### Extracted data entries
-- pv_equiv track=rewrite | github.com/Anupam1707/SecuriPy | SecuriPy.py | pwd
-- ===== SOURCE A (Python) =====
-- def pwd(message, key):
--     """Generates a non-readable key to encrypt the text"""
--     key = list(key)
--     for i in range(len(key)):
--         x = (ord(key[i]) + 200)
--         key[i] = chr(x)
--
--     if len(message) == len(key):
--         return(key)
--     elif len(message) > len(key):
--         for i in range(len(message) -len(key)):
--             key.append(key[i % len(key)])
--         return("" . join(key))
--     elif len(message) < len(key):
--         key = key[:len(message)]
--         return("" . join(key))
-- ===== SOURCE B (Python) =====
-- def pwd(message, key):
--     """Generates a non-readable key to encrypt the text"""
--     t = "".join(chr(ord(c) + 200) for c in key)
--     m = len(message)
--     if m <= len(t):
--         return t[:m]
--     return (t * (m // len(t) + 1))[:m]
-- ===== Notes on version B (the rewrite author's own statement) =====
-- stated objective: simpler
-- what changed: B shifts the key once into a string t and extends it by whole-string replication t * (m // len(t) + 1) followed by a single slice, instead of A's in-place mutation loop plus a per-character append loop that indexes modularly into the growing list; Pre_ excludes equal-length inputs, where A returns a Python list instead of a str, and empty-key/nonempty-message inputs, where A raises ZeroDivisionError.
-- outside the precondition, e.g. on pwd('ab', 'ab'): A returns ['ĩ', 'Ī'], B returns 'ĩĪ'; on pwd('abc', ''): A raises ZeroDivisionError, B raises ZeroDivisionError
import Mathlib
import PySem

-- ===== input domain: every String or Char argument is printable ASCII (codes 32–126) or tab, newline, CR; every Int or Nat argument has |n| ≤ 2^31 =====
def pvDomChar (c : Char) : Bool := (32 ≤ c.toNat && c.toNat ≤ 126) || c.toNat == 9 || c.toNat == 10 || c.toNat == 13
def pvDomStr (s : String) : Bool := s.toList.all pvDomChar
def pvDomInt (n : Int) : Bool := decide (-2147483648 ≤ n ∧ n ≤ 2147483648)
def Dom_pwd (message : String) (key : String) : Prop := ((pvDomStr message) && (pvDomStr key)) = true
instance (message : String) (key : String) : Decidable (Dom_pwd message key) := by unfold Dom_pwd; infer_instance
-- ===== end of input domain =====

-- B replaces A's in-place transform loop and per-character append loop by whole-string
-- replication of the shifted key followed by one slice (objective: simpler).

-- ===== PORT A =====
-- A: key = list(key); for i in range(len(key)): key[i] = chr(ord(key[i]) + 200);
--    then ==/>/< branch chain; the > branch appends key[i % len(key)] into the growing list.
-- (On len(message)==len(key) Python A returns a LIST; outside its String return type — excluded by Pre_;
--  the port returns the joined string there.)
def pwd (message : String) (key : String) : String :=
  let k0 := key.toList
  let k := (PySem.List.pyRange 0 (k0.length : Int) 1).foldl
    (fun ks i => PySem.List.pySetD ks i (Char.ofNat ((PySem.List.pyGetD ks i ' ').toNat + 200))) k0
  let m := message.toList
  if m.length = k.length then
    String.ofList k
  else if m.length > k.length then
    String.ofList ((PySem.List.pyRange 0 ((m.length : Int) - (k.length : Int)) 1).foldl
      (fun ks i => ks ++ [PySem.List.pyGetD ks (PySem.Int.mod i (PySem.List.len ks)) ' ']) k)
  else
    String.ofList (PySem.List.slice k none (some (m.length : Int)))

-- ===== PORT B =====
-- B: t = "".join(chr(ord(c)+200) for c in key); m = len(message);
--    t[:m] if m <= len(t), else (t * (m // len(t) + 1))[:m].
--    Python string replication t * n is List.flatten (List.replicate n t); slicing with a
--    nonnegative bound ≤ handled lengths is List.take.
def pwd_alt (message : String) (key : String) : String :=
  let t := key.toList.map (fun c => Char.ofNat (c.toNat + 200))
  let m := message.toList.length
  if m ≤ t.length then
    String.ofList (t.take m)
  else
    String.ofList ((List.flatten (List.replicate (m / t.length + 1) t)).take m)

-- ===== PRECONDITION & SPEC =====
-- Pre_ excludes (i) equal-length message/key, where A returns a Python LIST of chars (not a str,
-- outside the declared return type), and (ii) empty key with nonempty message, where A raises
-- ZeroDivisionError (as does B).
def Pre_pwd (message : String) (key : String) : Prop :=
  message.toList.length ≠ key.toList.length ∧ key.toList ≠ []
instance (message : String) (key : String) : Decidable (Pre_pwd message key) := by
  unfold Pre_pwd; infer_instance
def pvWitness_pwd : String × String := ("abc", "xy")

def Spec_pwd (message : String) (key : String) (out : String) : Prop := out = pwd_alt message key
instance (message : String) (key : String) (out : String) : Decidable (Spec_pwd message key out) := by unfold Spec_pwd; infer_instance

-- ===== CLAIM (what is proved, stated in full; the proofs are below) =====
def Claim_equal_pwd : Prop := ∀ (message : String) (key : String), Dom_pwd message key → Pre_pwd message key → Spec_pwd message key (pwd message key)

-- ===== LEMMAS AND PROOFS =====

-- A's in-place transform loop equals mapping f over the first j positions.
theorem transform_loop_eq (f : Char → Char) (l : List Char) (j : Nat) (hj : j ≤ l.length) :
    (PySem.List.pyRange 0 (j : Int) 1).foldl
      (fun ks i => PySem.List.pySetD ks i (f (PySem.List.pyGetD ks i ' '))) l
      = (l.take j).map f ++ l.drop j := by
  induction j with
  | zero => simp [PySem.List.pyRange_one_eq_nil]
  | succ j ih =>
    have hj' : j ≤ l.length := Nat.le_of_succ_le hj
    have hlt : j < l.length := hj
    rw [show ((j+1 : Nat) : Int) = (j : Int) + 1 by push_cast; ring,
        PySem.List.pyRange_one_succ_right (by positivity), List.foldl_append, ih hj']
    simp only [List.foldl_cons, List.foldl_nil]
    have hlen : ((l.take j).map f).length = j := by simp [Nat.min_eq_left hj']
    have hdrop : l.drop j = l[j] :: l.drop (j+1) := List.drop_eq_getElem_cons hlt
    rw [PySem.List.pySetD_natCast, PySem.List.pyGetD_natCast, hdrop]
    generalize hg : l[j] = x
    have hget : ((l.take j).map f ++ x :: l.drop (j+1)).getD j ' ' = x := by
      rw [List.getD_eq_getElem?_getD, List.getElem?_append_right hlen.le]
      simp [Nat.min_eq_left hj']
    have hset : ((l.take j).map f ++ x :: l.drop (j+1)).set j (f x)
        = (l.take j).map f ++ f x :: l.drop (j+1) := by
      rw [List.set_append_right _ _ hlen.le]
      simp [Nat.min_eq_left hj']
    rw [hget, hset, List.take_add_one, List.getElem?_eq_getElem hlt]
    simp [hg]

-- The modular tiling of t, restricted to t's own length, is t itself.
theorem tile_self (t : List Char) :
    (List.range t.length).map (fun i => t.getD (i % t.length) ' ') = t := by
  apply List.ext_getElem
  · simp
  · intro i h1 h2
    have : i < t.length := by simpa using h1
    simp [Nat.mod_eq_of_lt this, List.getD_eq_getElem?_getD, List.getElem?_eq_getElem this]

-- A's append loop, started from t ≠ [], produces the modular tiling of t.
theorem append_loop_eq (t : List Char) (ht : t ≠ []) (j : Nat) :
    (PySem.List.pyRange 0 (j : Int) 1).foldl
      (fun ks i => ks ++ [PySem.List.pyGetD ks (PySem.Int.mod i (PySem.List.len ks)) ' ']) t
      = (List.range (t.length + j)).map (fun i => t.getD (i % t.length) ' ') := by
  have htl : 0 < t.length := List.length_pos_iff.mpr ht
  induction j with
  | zero =>
    simp only [Nat.cast_zero, PySem.List.pyRange_one_eq_nil (le_refl (0:Int)), List.foldl_nil, Nat.add_zero]
    exact (tile_self t).symm
  | succ j ih =>
    rw [show ((j+1 : Nat) : Int) = (j : Int) + 1 by push_cast; ring,
        PySem.List.pyRange_one_succ_right (by positivity), List.foldl_append, ih]
    simp only [List.foldl_cons, List.foldl_nil]
    have hlen : ((List.range (t.length + j)).map (fun i => t.getD (i % t.length) ' ')).length
        = t.length + j := by simp
    rw [PySem.List.len_eq, hlen]
    have hmod : PySem.Int.mod (j : Int) ((t.length + j : Nat) : Int)
        = ((j % (t.length + j) : Nat) : Int) := PySem.Int.mod_natCast j (t.length + j)
    rw [hmod, Nat.mod_eq_of_lt (by omega), PySem.List.pyGetD_natCast]
    have hget : ((List.range (t.length + j)).map (fun i => t.getD (i % t.length) ' ')).getD j ' '
        = t.getD (j % t.length) ' ' := by
      rw [List.getD_eq_getElem?_getD]
      simp [List.getElem?_range (show j < t.length + j by omega)]
    rw [hget, show t.length + (j+1) = (t.length + j) + 1 by ring, List.range_succ, List.map_append]
    simp [Nat.add_mod_left]

-- B's replication of t is the modular tiling of t up to r * |t|.
theorem replicate_tile_eq (t : List Char) (r : Nat) :
    List.flatten (List.replicate r t)
      = (List.range (r * t.length)).map (fun i => t.getD (i % t.length) ' ') := by
  induction r with
  | zero => simp
  | succ r ih =>
    rw [List.replicate_succ', List.flatten_append, ih,
        show (r + 1) * t.length = r * t.length + t.length by ring,
        List.range_add, List.map_append, List.map_map]
    simp only [List.flatten_cons, List.flatten_nil, List.append_nil]
    congr 1
    have : (List.range t.length).map
        ((fun i => t.getD (i % t.length) ' ') ∘ (fun j => r * t.length + j))
        = (List.range t.length).map (fun i => t.getD (i % t.length) ' ') := by
      apply List.map_congr_left
      intro j _
      simp [Function.comp]
    rw [this, tile_self]

-- ===== VERDICT (by name: the statement is the Claim_ definition above) =====
theorem pwd_spec : Claim_equal_pwd := by
  intro message key _ hpre
  obtain ⟨hne, hk⟩ := hpre
  have htr : (PySem.List.pyRange 0 (key.toList.length : Int) 1).foldl
      (fun ks i => PySem.List.pySetD ks i (Char.ofNat ((PySem.List.pyGetD ks i ' ').toNat + 200))) key.toList
      = key.toList.map (fun c => Char.ofNat (c.toNat + 200)) := by
    rw [transform_loop_eq (fun c => Char.ofNat (c.toNat + 200)) key.toList
      key.toList.length (le_refl _)]
    rw [List.take_of_length_le (by simp), List.drop_length, List.append_nil]
  have hT : (key.toList.map (fun c => Char.ofNat (c.toNat + 200))).length = key.toList.length := by
    simp
  have hTne : key.toList.map (fun c => Char.ofNat (c.toNat + 200)) ≠ [] := by
    simpa using hk
  show pwd message key = pwd_alt message key
  unfold pwd pwd_alt
  simp only [htr, hT]
  rw [if_neg hne]
  set t := key.toList.map (fun c => Char.ofNat (c.toNat + 200)) with ht
  have htl : 0 < t.length := List.length_pos_iff.mpr hTne
  by_cases hgt : message.toList.length > key.toList.length
  · rw [if_pos hgt, if_neg (by omega)]
    rw [show (message.toList.length : Int) - (key.toList.length : Int)
          = ((message.toList.length - key.toList.length : Nat) : Int) by omega,
        append_loop_eq _ hTne]
    rw [replicate_tile_eq]
    have hm : t.length + (message.toList.length - key.toList.length) = message.toList.length := by
      omega
    have hLe : message.toList.length ≤ (message.toList.length / t.length + 1) * t.length := by
      have h1 := Nat.div_add_mod message.toList.length t.length
      have h2 := Nat.mod_lt message.toList.length htl
      have h3 : (message.toList.length / t.length + 1) * t.length
          = t.length * (message.toList.length / t.length) + t.length := by ring
      omega
    rw [hm]
    congr 1
    rw [← List.map_take, List.take_range]
    simp only [hT] at hLe ⊢
    rw [Nat.min_eq_left hLe]
  · rw [if_neg hgt, if_pos (by omega)]
    rw [PySem.List.slice_to_natCast]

### Activity
Write out the records above exactly, from the opening line to the line with "-- what changed: B", including both, with nothing added.

### Solution for this problem
-- pv_equiv track=rewrite | github.com/Anupam1707/SecuriPy | SecuriPy.py | pwd
-- ===== SOURCE A (Python) =====
-- def pwd(message, key):
--     """Generates a non-readable key to encrypt the text"""
--     key = list(key)
--     for i in range(len(key)):
--         x = (ord(key[i]) + 200)
--         key[i] = chr(x)
--
--     if len(message) == len(key):
--         return(key)
--     elif len(message) > len(key):
--         for i in range(len(message) -len(key)):
--             key.append(key[i % len(key)])
--         return("" . join(key))
--     elif len(message) < len(key):
--         key = key[:len(message)]
--         return("" . join(key))
-- ===== SOURCE B (Python) =====
-- def pwd(message, key):
--     """Generates a non-readable key to encrypt the text"""
--     t = "".join(chr(ord(c) + 200) for c in key)
--     m = len(message)
--     if m <= len(t):
--         return t[:m]
--     return (t * (m // len(t) + 1))[:m]
-- ===== Notes on version B (the rewrite author's own statement) =====
-- stated objective: simpler
-- what changed: B shifts the key once into a string t and extends it by whole-string replication t * (m // len(t) + 1) followed by a single slice, instead of A's in-place mutation loop plus a per-character append loop that indexes modularly into the growing list; Pre_ excludes equal-length inputs, where A returns a Python list instead of a str, and empty-key/nonempty-message inputs, where A raises ZeroDivisionError.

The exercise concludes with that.